TanDEM-X und TerraSAR-X im Formationsflug.
Bild: DLR (CC BY-NC-ND 3.0) [Großansicht] |
"TanDEM-X zeigt, dass eine kontinuierliche und umfassende Erdbeobachtung für
den öffentlichen Bereich wie auch die Wirtschaft von großer Bedeutung ist", so
DLR-Vorstandsvorsitzende Prof. Dr.-Ing. Anke Kaysser-Pyzalla anlässlich des
Jubiläums. "Zudem demonstriert diese Mission die deutschen Kompetenzen in der
Nutzung der satellitengestützten Radartechnologie sowie der Datenbe- und
verarbeitung. Die Daten aus dem All sind für fundierte Entscheidungen auf der
Erde unerlässlich – vom Katastrophenmanagement über Infrastrukturplanung bis hin
zu Fragen der nachhaltigen Entwicklung. Mit erstklassigen und konsistenten
Datensätzen trägt TanDEM-X dazu bei, die Wirtschaft, Verwaltungen und weitere
öffentliche Stakeholder wie etwa Kommunen wirksam zu unterstützen. In Anbetracht
der aktuellen geopolitischen Situation gilt es, diese Fähigkeiten weiter
auszubauen."
Die TanDEM-X-Mission besteht aus den Zwillingssatelliten TerraSAR-X,
gestartet am 15. Juni 2007, und TanDEM-X, gestartet am 21. Juni 2010. Nach dem
Start wurde der TanDEM-X-Satellit in einem sicheren Abstand von etwa 20
Kilometern hinter TerraSAR-X kalibriert. Im Oktober 2010 führten die
Ingenieurinnen und Ingenieure die beiden Satelliten in den heutigen engen
Formationsflug mit wenigen hundert Metern Abstand – die spannendste Phase der
Mission. In den folgenden Wochen wurden die interferometrischen Fähigkeiten,
also das Zusammenspiel der beiden Satelliten, überprüft und eingestellt. Dabei
sendet einer der beiden Satelliten ein Signal zur Erdoberfläche, und beide
Satelliten empfangen das von dort reflektierte Echo.

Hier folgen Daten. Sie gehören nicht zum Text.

-- pv_equiv track=rewrite | github.com/d14405011-sudo/2026-python | weeks/week-07/solutions/1114405011/10101/q10101.py | parse_side
-- ===== SOURCE A (Python) =====
-- def parse_side(s: str, off: int, side_sign: int):
--     i = 0
--     n = len(s)
--     sign = 1
--     if i < n and s[i] == "-":
--         sign = -1
--         i += 1
--     v = 0
--     cf = {}
--     while i < n:
--         j = i
--         while j < n and s[j].isdigit():
--             j += 1
--         token = s[i:j]
--         num = int(token)
--         v += sign * num
--         p = 1
--         for k in range(j - 1, i - 1, -1):
--             cf[off + k] = side_sign * sign * p
--             p *= 10
--         if j < n:
--             sign = 1 if s[j] == "+" else -1
--         i = j + 1
--     return v, cf
-- ===== SOURCE B (Python) =====
-- def parse_side(s: str, off: int, side_sign: int):
--     # Phase 1: tokenize — one char-by-char pass collecting (start, digits, sign) terms.
--     n = len(s)
--     lead = s.startswith("-")
--     i0 = 1 if lead else 0
--     terms = []
--     start = i0
--     cur = []
--     sgn = -1 if lead else 1
--     for idx in range(i0, n):
--         c = s[idx]
--         if c.isdigit():
--             cur.append(c)
--         else:
--             terms.append((start, "".join(cur), sgn))
--             sgn = 1 if c == "+" else -1
--             cur = []
--             start = idx + 1
--     if start < n:
--         terms.append((start, "".join(cur), sgn))
--     # Phase 2: evaluate the term list.
--     v = 0
--     cf = {}
--     for start, tok, sgn in terms:
--         num = int(tok)
--         v += sgn * num
--         L = len(tok)
--         for d in range(L - 1, -1, -1):
--             cf[off + start + d] = side_sign * sgn * 10 ** (L - 1 - d)
--     return v, cf
-- ===== Notes on version B (the rewrite author's own statement) =====
-- stated objective: alternative
-- what changed: A's single interleaved scan (nested index loops mutating v/cf/sign as it goes) is split into two phases: a char-by-char tokenizer with an accumulator producing a list of (start, digits, sign) terms, then a separate evaluation pass folding the term list into the value and coefficient dict.
import Mathlib
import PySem

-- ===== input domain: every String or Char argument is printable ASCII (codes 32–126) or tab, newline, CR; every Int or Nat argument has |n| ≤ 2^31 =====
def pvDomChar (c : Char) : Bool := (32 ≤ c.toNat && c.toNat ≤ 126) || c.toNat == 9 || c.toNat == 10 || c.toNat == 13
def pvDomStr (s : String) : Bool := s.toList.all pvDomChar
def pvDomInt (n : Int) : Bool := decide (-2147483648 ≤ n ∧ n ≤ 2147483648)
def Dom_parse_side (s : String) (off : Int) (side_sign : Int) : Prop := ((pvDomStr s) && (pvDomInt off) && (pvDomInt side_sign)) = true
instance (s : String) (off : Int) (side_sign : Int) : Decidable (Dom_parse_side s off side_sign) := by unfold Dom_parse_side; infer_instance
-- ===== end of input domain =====

-- B re-implements A as tokenize-then-evaluate (two phases) instead of A's interleaved scan; equal return value, neither mutates its arguments.

-- ===== PORT A =====
-- inner `while j < n and s[j].isdigit(): j += 1`
def scanDigits (cs : List Char) (j : Nat) : Nat :=
  if h : j < cs.length then
    if PySem.Chars.isdigit cs[j] then scanDigits cs (j + 1) else j
  else j
termination_by cs.length - j

theorem le_scanDigits (cs : List Char) (j : Nat) : j ≤ scanDigits cs j := by
  unfold scanDigits
  split
  · split
    · have := le_scanDigits cs (j + 1); omega
    · exact le_refl j
  · exact le_refl j
termination_by cs.length - j

-- outer `while i < n: …` of A, threading (sign, v, cf)
def aLoop (cs : List Char) (off ss : Int) (i : Nat) (sign v : Int)
    (cf : PySem.Dict Int Int) : Int × PySem.Dict Int Int :=
  if h : i < cs.length then
    let j := scanDigits cs i
    let token := (cs.drop i).take (j - i)          -- s[i:j], indices in range
    let num := (PySem.Int.ofChars? token).getD 0   -- int(token); Pre_ excludes the none case
    let v' := v + sign * num
    let cf' := ((PySem.List.pyRange ((j : Int) - 1) ((i : Int) - 1) (-1)).foldl
        (fun (st : PySem.Dict Int Int × Int) k =>
          (st.1.insert (off + k) (ss * sign * st.2), st.2 * 10)) (cf, 1)).1
    let sign' := if h2 : j < cs.length then (if cs[j] = '+' then (1 : Int) else -1) else sign
    aLoop cs off ss (j + 1) sign' v' cf'
  else (v, cf)
termination_by cs.length - i
decreasing_by have := le_scanDigits cs i; omega

def parse_side (s : String) (off : Int) (side_sign : Int) : Int × (List (Int × Int)) :=
  let cs := s.toList
  let p : Int × Nat := if cs[0]? = some '-' then (-1, 1) else (1, 0)
  let r := aLoop cs off side_sign p.2 p.1 0 PySem.Dict.empty
  (r.1, r.2.items)

-- ===== PORT B =====
-- phase 1: char-by-char tokenizer with accumulator (B's first for-loop)
def tokGo (n : Nat) (rest : List Char) (idx start : Nat) (cur : List Char) (sgn : Int) :
    List (Nat × List Char × Int) :=
  match rest with
  | [] => if start < n then [(start, cur, sgn)] else []
  | c :: rs =>
    if PySem.Chars.isdigit c then tokGo n rs (idx + 1) start (cur ++ [c]) sgn
    else (start, cur, sgn) :: tokGo n rs (idx + 1) (idx + 1) [] (if c = '+' then 1 else -1)

-- phase 2: evaluate one term (body of B's second for-loop)
def evalTerm (off ss : Int) (st : Int × PySem.Dict Int Int) (t : Nat × List Char × Int) :
    Int × PySem.Dict Int Int :=
  let num := (PySem.Int.ofChars? t.2.1).getD 0
  let v := st.1 + t.2.2 * num
  let L : Int := t.2.1.length
  let cf := (PySem.List.pyRange (L - 1) (-1) (-1)).foldl
      (fun cf d => cf.insert (off + (t.1 : Int) + d) (ss * t.2.2 * 10 ^ (L - 1 - d).toNat)) st.2
  (v, cf)

def parse_side_alt (s : String) (off : Int) (side_sign : Int) : Int × (List (Int × Int)) :=
  let cs := s.toList
  let lead := cs[0]? = some '-'
  let i0 : Nat := if lead then 1 else 0
  let sgn0 : Int := if lead then -1 else 1
  let terms := tokGo cs.length (cs.drop i0) i0 i0 [] sgn0
  let r := terms.foldl (evalTerm off side_sign) (0, PySem.Dict.empty)
  (r.1, r.2.items)

-- ===== PRECONDITION & SPEC =====
-- Pre_ excludes exactly the inputs on which A raises ValueError (int('') on an empty digit
-- run): after the optional leading '-', some non-digit character stands at position 0 or
-- right after another non-digit.
def Pre_parse_side (s : String) (off : Int) (side_sign : Int) : Prop :=
  let l := if s.toList[0]? = some '-' then s.toList.tail else s.toList
  ∀ i, i < l.length → PySem.Chars.isdigit (l.getD i '0') = false →
    0 < i ∧ PySem.Chars.isdigit (l.getD (i - 1) '0') = true
instance (s : String) (off : Int) (side_sign : Int) : Decidable (Pre_parse_side s off side_sign) := by
  unfold Pre_parse_side; infer_instance

def pvWitness_parse_side : String × Int × Int := ("-12+345-6", 4, -1)

def Spec_parse_side (s : String) (off : Int) (side_sign : Int) (out : Int × (List (Int × Int))) : Prop := out = parse_side_alt s off side_sign
instance (s : String) (off : Int) (side_sign : Int) (out : Int × (List (Int × Int))) : Decidable (Spec_parse_side s off side_sign out) := by unfold Spec_parse_side; infer_instance

-- ===== CLAIM (what is proved, stated in full; the proofs are below) =====
def Claim_equal_parse_side : Prop := ∀ (s : String) (off : Int) (side_sign : Int), Dom_parse_side s off side_sign → Pre_parse_side s off side_sign → Spec_parse_side s off side_sign (parse_side s off side_sign)

-- ===== LEMMAS AND PROOFS =====

theorem scanDigits_le (cs : List Char) (j : Nat) (hj : j ≤ cs.length) :
    scanDigits cs j ≤ cs.length := by
  unfold scanDigits
  split
  · split
    · exact scanDigits_le cs (j + 1) (by omega)
    · omega
  · omega
termination_by cs.length - j

theorem scanDigits_stop (cs : List Char) (j : Nat) (h : scanDigits cs j < cs.length) :
    PySem.Chars.isdigit (cs.getD (scanDigits cs j) '0') = false := by
  by_cases hj : j < cs.length
  · by_cases hd : PySem.Chars.isdigit cs[j] = true
    · have hs : scanDigits cs j = scanDigits cs (j + 1) := by
        rw [scanDigits, dif_pos hj, if_pos hd]
      rw [hs] at h ⊢
      exact scanDigits_stop cs (j + 1) h
    · have hs : scanDigits cs j = j := by
        rw [scanDigits, dif_pos hj, if_neg hd]
      rw [hs] at h ⊢
      rw [List.getD_eq_getElem cs '0' hj]
      simp only [Bool.not_eq_true] at hd
      exact hd
  · have hs : scanDigits cs j = j := by rw [scanDigits, dif_neg hj]
    rw [hs] at h
    exact absurd h hj
termination_by cs.length - j

-- the tokenizer absorbs a maximal digit run into its accumulator
theorem tok_digits (cs : List Char) (i start : Nat) (cur : List Char) (sgn : Int) :
    tokGo cs.length (cs.drop i) i start cur sgn =
      tokGo cs.length (cs.drop (scanDigits cs i)) (scanDigits cs i) start
        (cur ++ (cs.drop i).take (scanDigits cs i - i)) sgn := by
  by_cases h : i < cs.length
  · by_cases hd : PySem.Chars.isdigit cs[i] = true
    · have hs : scanDigits cs i = scanDigits cs (i + 1) := by
        rw [scanDigits]; simp [h, hd]
      have hdrop : cs.drop i = cs[i] :: cs.drop (i + 1) :=
        List.drop_eq_getElem_cons h
      have hge : i + 1 ≤ scanDigits cs (i + 1) := le_scanDigits cs (i + 1)
      rw [hs, hdrop, tokGo]
      simp only [hd, if_true]
      rw [tok_digits cs (i + 1) start (cur ++ [cs[i]]) sgn]
      congr 1
      have : scanDigits cs (i + 1) - i = (scanDigits cs (i + 1) - (i + 1)) + 1 := by omega
      rw [this, List.take_succ_cons, List.append_assoc, List.singleton_append]
    · have hs : scanDigits cs i = i := by
        rw [scanDigits]; simp [h]; intro hc; simp [hc] at hd
      rw [hs]; simp
  · have hs : scanDigits cs i = i := by rw [scanDigits]; simp [h]
    rw [hs]; simp
termination_by cs.length - i

-- per-term coefficient loops agree (A's (cf, p) pair-fold vs B's power formula)
theorem cf_fold_eq (off c : Int) (L i : Nat) (cf : PySem.Dict Int Int) (p : Int) :
    ((PySem.List.pyRange ((i : Int) + L - 1) ((i : Int) - 1) (-1)).foldl
        (fun (st : PySem.Dict Int Int × Int) k =>
          (st.1.insert (off + k) (c * st.2), st.2 * 10)) (cf, p)).1 =
      (PySem.List.pyRange ((L : Int) - 1) (-1) (-1)).foldl
        (fun cf d => cf.insert (off + (i : Int) + d) (c * (10 ^ ((L : Int) - 1 - d).toNat * p))) cf := by
  induction L generalizing cf p with
  | zero =>
    rw [PySem.List.pyRange_neg_one_eq_nil (by omega), PySem.List.pyRange_neg_one_eq_nil (by omega)]
    rfl
  | succ L ih =>
    have rA : PySem.List.pyRange ((i : Int) + ((L + 1 : Nat) : Int) - 1) ((i : Int) - 1) (-1) =
        ((i : Int) + (L : Int)) :: PySem.List.pyRange ((i : Int) + (L : Int) - 1) ((i : Int) - 1) (-1) := by
      have e : (i : Int) + ((L + 1 : Nat) : Int) - 1 = (i : Int) + (L : Int) := by push_cast; ring
      rw [e, PySem.List.pyRange_neg_one_cons (by omega)]
    have rB : PySem.List.pyRange (((L + 1 : Nat) : Int) - 1) (-1) (-1) =
        (L : Int) :: PySem.List.pyRange ((L : Int) - 1) (-1) (-1) := by
      have e : ((L + 1 : Nat) : Int) - 1 = (L : Int) := by push_cast; ring
      rw [e, PySem.List.pyRange_neg_one_cons (by omega)]
    rw [rA, rB]
    simp only [List.foldl_cons]
    have hfirst : cf.insert (off + ((i : Int) + (L : Int))) (c * p) =
        cf.insert (off + (i : Int) + (L : Int))
          (c * (10 ^ (((L + 1 : Nat) : Int) - 1 - (L : Int)).toNat * p)) := by
      have e : (((L + 1 : Nat) : Int) - 1 - (L : Int)).toNat = 0 := by push_cast; omega
      rw [e]
      ring_nf
    rw [hfirst, ih]
    apply PySem.List.foldl_congr_mem
    intro acc d hd
    have hdb := (PySem.List.mem_pyRange_neg_one).1 hd
    congr 1
    have h1 : ((L : Int) - 1 - d).toNat + 1 = (((L + 1 : Nat) : Int) - 1 - d).toNat := by
      push_cast; omega
    rw [← h1, pow_succ]
    ring

-- one outer A-iteration equals evalTerm on the corresponding term
theorem step_eq (cs : List Char) (off ss : Int) (i : Nat) (sign v : Int)
    (cf : PySem.Dict Int Int) (hi : i ≤ cs.length) :
    (v + sign * (PySem.Int.ofChars? ((cs.drop i).take (scanDigits cs i - i))).getD 0,
      ((PySem.List.pyRange ((scanDigits cs i : Int) - 1) ((i : Int) - 1) (-1)).foldl
        (fun (st : PySem.Dict Int Int × Int) k =>
          (st.1.insert (off + k) (ss * sign * st.2), st.2 * 10)) (cf, 1)).1) =
      evalTerm off ss (v, cf) (i, (cs.drop i).take (scanDigits cs i - i), sign) := by
  have hij := le_scanDigits cs i
  have hjn := scanDigits_le cs i hi
  unfold evalTerm
  simp only [Prod.mk.injEq, true_and]
  have hlen : ((cs.drop i).take (scanDigits cs i - i)).length = scanDigits cs i - i := by
    simp only [List.length_take, List.length_drop]
    omega
  rw [hlen]
  have hc : ((scanDigits cs i : Int)) - 1 = (i : Int) + ((scanDigits cs i - i : Nat) : Int) - 1 := by
    omega
  rw [hc, cf_fold_eq off (ss * sign) (scanDigits cs i - i) i cf 1]
  apply PySem.List.foldl_congr_mem
  intro acc d hd
  congr 1
  ring

-- main bridge: A's loop from position i = fold of evalTerm over the tokenizer output from i
theorem main_bridge (cs : List Char) (off ss : Int) (i : Nat) (sign v : Int)
    (cf : PySem.Dict Int Int) :
    aLoop cs off ss i sign v cf =
      (tokGo cs.length (cs.drop i) i i [] sign).foldl (evalTerm off ss) (v, cf) := by
  by_cases h : i < cs.length
  · have hij := le_scanDigits cs i
    have hjn := scanDigits_le cs i (by omega)
    rw [aLoop, dif_pos h, tok_digits cs i i [] sign]
    simp only [List.nil_append]
    by_cases h2 : scanDigits cs i < cs.length
    · have hdrop : cs.drop (scanDigits cs i) = cs[scanDigits cs i] :: cs.drop (scanDigits cs i + 1) :=
        List.drop_eq_getElem_cons h2
      have hstop : PySem.Chars.isdigit (cs[scanDigits cs i]'h2) = false := by
        have := scanDigits_stop cs i h2
        rwa [List.getD_eq_getElem cs '0' h2] at this
      rw [hdrop, tokGo, if_neg (by simp [hstop])]
      simp only [List.foldl_cons, dif_pos h2]
      rw [main_bridge cs off ss (scanDigits cs i + 1)
        (if cs[scanDigits cs i] = '+' then (1 : Int) else -1) _ _]
      rw [← step_eq cs off ss i sign v cf (by omega)]
    · have hnil : cs.drop (scanDigits cs i) = [] := List.drop_eq_nil_of_le (by omega)
      rw [hnil, tokGo, if_pos h]
      simp only [List.foldl_cons, List.foldl_nil]
      rw [aLoop, dif_neg (by omega : ¬ scanDigits cs i + 1 < cs.length)]
      rw [← step_eq cs off ss i sign v cf (by omega)]
  · rw [aLoop, dif_neg h, List.drop_eq_nil_of_le (by omega), tokGo, if_neg h, List.foldl_nil]
termination_by cs.length - i
decreasing_by have := le_scanDigits cs i; omega

-- ===== VERDICT (by name: the statement is the Claim_ definition above) =====
theorem parse_side_spec : Claim_equal_parse_side := by
  intro s off ss _ _
  unfold Spec_parse_side parse_side parse_side_alt
  by_cases h : s.toList[0]? = some '-' <;> simp [h, main_bridge]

Am DLR-Standort Oberpfaffenhofen werden aus den Daten dreidimensionale
Höhendaten errechnet und zu einem globalen Produkt mit einer absoluten
Höhengenauigkeit von einem Meter in einem globalen Raster von zwölf mal zwölf
Metern mosaikiert. Ein erstes globales Höhenmodell wurde 2016 veröffentlicht. Es
ist als Copernicus DEM der Europäischen Weltraumorganisation (ESA) frei
verfügbar. DEM steht für "Digital Elevation Model", also "digitales
Höhenmodell".
Bei der vom DLR-Institut für Hochfrequenztechnik und Radarsysteme
ausgerichteten Jubiläumsveranstaltung am 11. Dezember 2025 sagte Dr. Anke
Pagels-Kerp, DLR-Bereichsvorständin für Raumfahrt: "Mit TanDEM-X haben wir,
gemeinsam mit privatwirtschaftlichen Partnern, einen technologischen Meilenstein
in der Radarfernerkundung gesetzt. Die 3D-Radardaten dieser Mission werden
gleichermaßen in der Forschung, in kommerziellen Anwendungen und im
Sicherheitsbereich genutzt. Diese Vielseitigkeit unterstreicht den großen
gesellschaftlichen Nutzen der Mission."
Ursprünglich war die Mission auf fünf Jahre ausgelegt. Die Treibstoffvorräte
und der gute Zustand der Satelliten ermöglichen jedoch einen zuverlässigen
Betrieb bis heute. Daher wurden weitere globale Abdeckungen aufgenommen, um die
zeitlichen Veränderungen der Topographie der Erdoberfläche zu dokumentieren und
nutzbar zu machen. Die daraus erzeugten "DEM Change Maps" sind über den DLR
Geoservice frei verfügbar. Auch ein unabhängiges DEM aus den Daten von 2017 bis
2020 steht ab Anfang 2026 über das TanDEM-X Science System zur Verfügung.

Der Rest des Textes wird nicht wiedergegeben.